◆ **Information supplied**:

-- pv_equiv track=rewrite | github.com/neherlab/flu_clades | scripts/add_new_clades.py | full_clade_to_short_name
-- ===== SOURCE A (Python) =====
-- def full_clade_to_short_name(full_clade, aliases):
--     for full_parent in sorted(aliases.keys(), key=lambda x:len(x), reverse=True):
--         if tuple(full_clade[:len(full_parent)])==full_parent:
--             clade_name = aliases[full_parent]
--             if len(full_parent)<len(full_clade):
--                 clade_name += '.' + '.'.join([str(x) for x in full_clade[len(full_parent):]])
--             return clade_name
--
--     return '.'.join([str(x) for x in full_clade])
-- ===== SOURCE B (Python) =====
-- def full_clade_to_short_name(full_clade, aliases):
--     longest = max(map(len, aliases), default=0)
--     for L in range(min(len(full_clade), longest), -1, -1):
--         name = aliases.get(tuple(full_clade[:L]))
--         if name is not None:
--             if L < len(full_clade):
--                 return name + '.' + '.'.join(str(x) for x in full_clade[L:])
--             return name
--     return '.'.join(str(x) for x in full_clade)
-- ===== Notes on version B (the rewrite author's own statement) =====
-- stated objective: alternative
-- what changed: A sorts all alias keys by length and scans them for the first prefix match; B never scans or sorts the key list: it walks the prefixes of full_clade itself from longest to shortest (capped at the longest key length), doing one dict lookup per prefix and returning on the first hit.
import Mathlib
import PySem

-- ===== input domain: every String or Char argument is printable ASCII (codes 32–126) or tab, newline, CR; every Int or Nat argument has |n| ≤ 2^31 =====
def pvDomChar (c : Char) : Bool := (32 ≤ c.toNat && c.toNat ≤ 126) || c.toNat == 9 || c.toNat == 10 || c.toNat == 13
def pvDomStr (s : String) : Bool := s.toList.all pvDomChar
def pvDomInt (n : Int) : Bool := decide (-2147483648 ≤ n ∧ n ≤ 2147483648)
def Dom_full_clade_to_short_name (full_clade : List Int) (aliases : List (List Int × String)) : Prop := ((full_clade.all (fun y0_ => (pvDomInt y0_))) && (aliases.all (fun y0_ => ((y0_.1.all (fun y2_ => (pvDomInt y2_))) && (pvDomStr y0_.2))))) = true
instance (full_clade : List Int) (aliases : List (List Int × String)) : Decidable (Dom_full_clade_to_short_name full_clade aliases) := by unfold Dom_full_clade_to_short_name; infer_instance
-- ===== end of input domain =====

-- B walks the prefixes of full_clade from longest to shortest with one dict lookup each,
-- never sorting or scanning the alias keys (objective: alternative algorithm).


-- ===== PORT A =====
-- the for-loop over the length-sorted key list; full_clade[:len(fp)] is `take fp.length`
-- (exact: the slice bound is a nonnegative Nat); aliases[fp] with fp drawn from the dict's
-- keys is `d.getD fp ""` (the key is present, so the default is never used).
def fullLoopA (full_clade : List Int) (d : PySem.Dict (List Int) String) : List (List Int) → String
  | [] => PySem.Str.join "." (full_clade.map PySem.Int.toStr)
  | fp :: rest =>
    if full_clade.take fp.length = fp then
      let clade_name := d.getD fp ""
      if fp.length < full_clade.length then
        clade_name ++ "." ++ PySem.Str.join "." ((full_clade.drop fp.length).map PySem.Int.toStr)
      else clade_name
    else fullLoopA full_clade d rest

def full_clade_to_short_name (full_clade : List Int) (aliases : List (List Int × String)) : String :=
  let d := PySem.Dict.ofList aliases
  fullLoopA full_clade d (PySem.List.sorted d.keys (fun x => (x.length : Int)) true)

-- ===== PORT B =====
-- Source B's `for L in range(min(len(full_clade), longest), -1, -1)` with
-- `aliases.get(tuple(full_clade[:L]))` becomes a count-down recursion on L (a nonnegative
-- index, so Nat is exact); the post-loop fallback is the L = 0, lookup-missed case (the
-- range is then exhausted); `max(map(len, aliases), default=0)` is a fold of max over the
-- key lengths in insertion order (exact).
def altLoop (fc : List Int) (d : PySem.Dict (List Int) String) (L : Nat) : String :=
  match d.get? (fc.take L) with
  | some name =>
    if L < fc.length then
      name ++ "." ++ PySem.Str.join "." ((fc.drop L).map PySem.Int.toStr)
    else name
  | none =>
    match L with
    | 0 => PySem.Str.join "." (fc.map PySem.Int.toStr)
    | L' + 1 => altLoop fc d L'
termination_by L

def full_clade_to_short_name_alt (full_clade : List Int) (aliases : List (List Int × String)) : String :=
  let d := PySem.Dict.ofList aliases
  let longest := (d.keys.map List.length).foldl max 0
  altLoop full_clade d (min full_clade.length longest)

-- ===== PRECONDITION & SPEC =====
def Spec_full_clade_to_short_name (full_clade : List Int) (aliases : List (List Int × String)) (out : String) : Prop := out = full_clade_to_short_name_alt full_clade aliases
instance (full_clade : List Int) (aliases : List (List Int × String)) (out : String) : Decidable (Spec_full_clade_to_short_name full_clade aliases out) := by unfold Spec_full_clade_to_short_name; infer_instance

-- ===== CLAIM (what is proved, stated in full; the proofs are below) =====
def Claim_equal_full_clade_to_short_name : Prop := ∀ (full_clade : List Int) (aliases : List (List Int × String)), Dom_full_clade_to_short_name full_clade aliases → Spec_full_clade_to_short_name full_clade aliases (full_clade_to_short_name full_clade aliases)

-- ===== LEMMAS AND PROOFS =====

-- the seed of a foldl max is at most its result
theorem init_le_foldl_max (l : List Nat) (b : Nat) : b ≤ l.foldl max b := by
  induction l generalizing b with
  | nil => simp
  | cons x xs ih => exact le_trans (le_max_left _ _) (ih _)

-- an element of a list is at most the running foldl max
theorem le_foldl_max (l : List Nat) (a b : Nat) (h : a ∈ l) : a ≤ l.foldl max b := by
  induction l generalizing b with
  | nil => exact absurd h (List.not_mem_nil)
  | cons x xs ih =>
    rcases List.mem_cons.mp h with rfl | hx
    · exact le_trans (le_max_right b a) (init_le_foldl_max xs _)
    · exact ih _ hx

-- unfolding equations for altLoop
theorem altLoop_some (fc : List Int) (d : PySem.Dict (List Int) String) (L : Nat)
    (name : String) (h : d.get? (fc.take L) = some name) :
    altLoop fc d L =
      (if L < fc.length then
        name ++ "." ++ PySem.Str.join "." ((fc.drop L).map PySem.Int.toStr)
      else name) := by
  rw [altLoop.eq_def, h]

theorem altLoop_zero (fc : List Int) (d : PySem.Dict (List Int) String)
    (h : d.get? (fc.take 0) = none) :
    altLoop fc d 0 = PySem.Str.join "." (fc.map PySem.Int.toStr) := by
  rw [altLoop.eq_def, h]

theorem altLoop_succ (fc : List Int) (d : PySem.Dict (List Int) String) (L : Nat)
    (h : d.get? (fc.take (L + 1)) = none) :
    altLoop fc d (L + 1) = altLoop fc d L := by
  rw [altLoop.eq_def, h]

-- If no prefix of length ≤ L is a key, the countdown falls through to joining the whole clade.
theorem altLoop_none (fc : List Int) (d : PySem.Dict (List Int) String) (L : Nat)
    (h : ∀ L', L' ≤ L → d.get? (fc.take L') = none) :
    altLoop fc d L = PySem.Str.join "." (fc.map PySem.Int.toStr) := by
  induction L with
  | zero => exact altLoop_zero fc d (h 0 le_rfl)
  | succ L ih =>
    rw [altLoop_succ fc d L (h (L + 1) le_rfl)]
    exact ih (fun L' hL' => h L' (Nat.le_succ_of_le hL'))

-- If no prefix of length in (m, L] is a key, the countdown from L reaches the state at m.
theorem altLoop_skip (fc : List Int) (d : PySem.Dict (List Int) String) (L m : Nat)
    (hm : m ≤ L) (h : ∀ L', m < L' → L' ≤ L → d.get? (fc.take L') = none) :
    altLoop fc d L = altLoop fc d m := by
  induction L with
  | zero =>
    have : m = 0 := by omega
    rw [this]
  | succ L ih =>
    rcases Nat.eq_or_lt_of_le hm with heq | hlt
    · rw [heq]
    · rw [altLoop_succ fc d L (h (L + 1) hlt le_rfl)]
      exact ih (by omega) (fun L' h1 h2 => h L' h1 (Nat.le_succ_of_le h2))

-- A's scan of any length-sorted list S of keys equals the countdown from L, provided S
-- consists of keys of d, all prefix-matches in S have length ≤ L, and S contains every
-- prefix of fc of length ≤ L that is a key of d.
theorem loopA_eq_altLoop (fc : List Int) (d : PySem.Dict (List Int) String)
    (S : List (List Int)) (L : Nat) (hL : L ≤ fc.length)
    (hs : ∀ k ∈ S, k ∈ d.keys)
    (hp : S.Pairwise (fun a b => b.length ≤ a.length))
    (hup : ∀ k ∈ S, fc.take k.length = k → k.length ≤ L)
    (hc : ∀ L', L' ≤ L → (d.get? (fc.take L')).isSome → fc.take L' ∈ S) :
    fullLoopA fc d S = altLoop fc d L := by
  induction S generalizing L with
  | nil =>
    rw [fullLoopA, altLoop_none]
    intro L' hL'
    rcases h : d.get? (fc.take L') with _ | v
    · rfl
    · exact absurd (hc L' hL' (by simp [h])) (List.not_mem_nil)
  | cons k rest ih =>
    by_cases hm : fc.take k.length = k
    · -- head matches: its length is the largest matching prefix length
      have hkkey : k ∈ d.keys := hs k (List.mem_cons_self ..)
      have hksome : ∃ v, d.get? k = some v := by
        rcases h : d.get? k with _ | v
        · exact absurd ((PySem.Dict.get?_eq_none_iff_not_mem_keys d k).mp h) (not_not_intro hkkey)
        · exact ⟨v, rfl⟩
      obtain ⟨v, hv⟩ := hksome
      have hgv : d.getD k "" = v := PySem.Dict.getD_of_get?_eq_some d "" hv
      have hskip : ∀ L', k.length < L' → L' ≤ L → d.get? (fc.take L') = none := by
        intro L' h1 h2
        rcases h : d.get? (fc.take L') with _ | w
        · rfl
        · exfalso
          have hmem := hc L' h2 (by simp [h])
          have hlen' : (fc.take L').length = L' := by
            simp; omega
          rcases List.mem_cons.mp hmem with heq | hrest
          · have := congrArg List.length heq
            rw [hlen'] at this; omega
          · have : (fc.take L').length ≤ k.length := by
              simpa [hlen'] using (List.pairwise_cons.mp hp).1 _ hrest
            omega
      rw [altLoop_skip fc d L k.length (hup k (List.mem_cons_self ..) hm) hskip]
      rw [fullLoopA, if_pos hm, altLoop_some fc d k.length v (by rw [hm, hv]), hgv]
    · -- head does not match: A skips it, and it is no prefix of fc, so hc passes to the tail
      rw [fullLoopA, if_neg hm]
      refine ih L hL (fun k' h' => hs k' (List.mem_cons_of_mem _ h'))
        (List.pairwise_cons.mp hp).2
        (fun k' h' => hup k' (List.mem_cons_of_mem _ h'))
        (fun L' h1 h2 => ?_)
      have hmem := hc L' h1 h2
      rcases List.mem_cons.mp hmem with heq | hrest
      · exfalso
        have hlen' : (fc.take L').length = L' := by simp; omega
        apply hm
        rw [← heq, hlen', heq]
      · exact hrest

-- ===== VERDICT (by name: the statement is the Claim_ definition above) =====
theorem full_clade_to_short_name_spec : Claim_equal_full_clade_to_short_name := by
  intro fc aliases _
  unfold Spec_full_clade_to_short_name full_clade_to_short_name full_clade_to_short_name_alt
  set d := PySem.Dict.ofList aliases with hd
  rw [loopA_eq_altLoop fc d _ (min fc.length ((d.keys.map List.length).foldl max 0))
        (min_le_left _ _)]
  · intro k hk
    exact (PySem.List.mem_sorted _ _ _ _).mp hk
  · have := PySem.List.sorted_pairwise_rev d.keys (fun x : List Int => (x.length : Int))
    exact this.imp (fun h => by exact_mod_cast h)
  · intro k hk hm
    have hkey : k ∈ d.keys := (PySem.List.mem_sorted _ _ _ _).mp hk
    have h1 : k.length ≤ (d.keys.map List.length).foldl max 0 :=
      le_foldl_max _ _ _ (List.mem_map_of_mem hkey)
    have h2 := congrArg List.length hm
    simp at h2
    omega
  · intro L' _ hsome
    apply (PySem.List.mem_sorted _ _ _ _).mpr
    by_contra hnot
    rw [(PySem.Dict.get?_eq_none_iff_not_mem_keys d _).mpr hnot] at hsome
    simp at hsome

◆ **Assignment**:
Reproduce verbatim only the lines from the one holding "(fun k' h' => hup" through the end of the records.

◆ **Worked solution**:
        (fun k' h' => hup k' (List.mem_cons_of_mem _ h'))
        (fun L' h1 h2 => ?_)
      have hmem := hc L' h1 h2
      rcases List.mem_cons.mp hmem with heq | hrest
      · exfalso
        have hlen' : (fc.take L').length = L' := by simp; omega
        apply hm
        rw [← heq, hlen', heq]
      · exact hrest

-- ===== VERDICT (by name: the statement is the Claim_ definition above) =====
theorem full_clade_to_short_name_spec : Claim_equal_full_clade_to_short_name := by
  intro fc aliases _
  unfold Spec_full_clade_to_short_name full_clade_to_short_name full_clade_to_short_name_alt
  set d := PySem.Dict.ofList aliases with hd
  rw [loopA_eq_altLoop fc d _ (min fc.length ((d.keys.map List.length).foldl max 0))
        (min_le_left _ _)]
  · intro k hk
    exact (PySem.List.mem_sorted _ _ _ _).mp hk
  · have := PySem.List.sorted_pairwise_rev d.keys (fun x : List Int => (x.length : Int))
    exact this.imp (fun h => by exact_mod_cast h)
  · intro k hk hm
    have hkey : k ∈ d.keys := (PySem.List.mem_sorted _ _ _ _).mp hk
    have h1 : k.length ≤ (d.keys.map List.length).foldl max 0 :=
      le_foldl_max _ _ _ (List.mem_map_of_mem hkey)
    have h2 := congrArg List.length hm
    simp at h2
    omega
  · intro L' _ hsome
    apply (PySem.List.mem_sorted _ _ _ _).mpr
    by_contra hnot
    rw [(PySem.Dict.get?_eq_none_iff_not_mem_keys d _).mpr hnot] at hsome
    simp at hsome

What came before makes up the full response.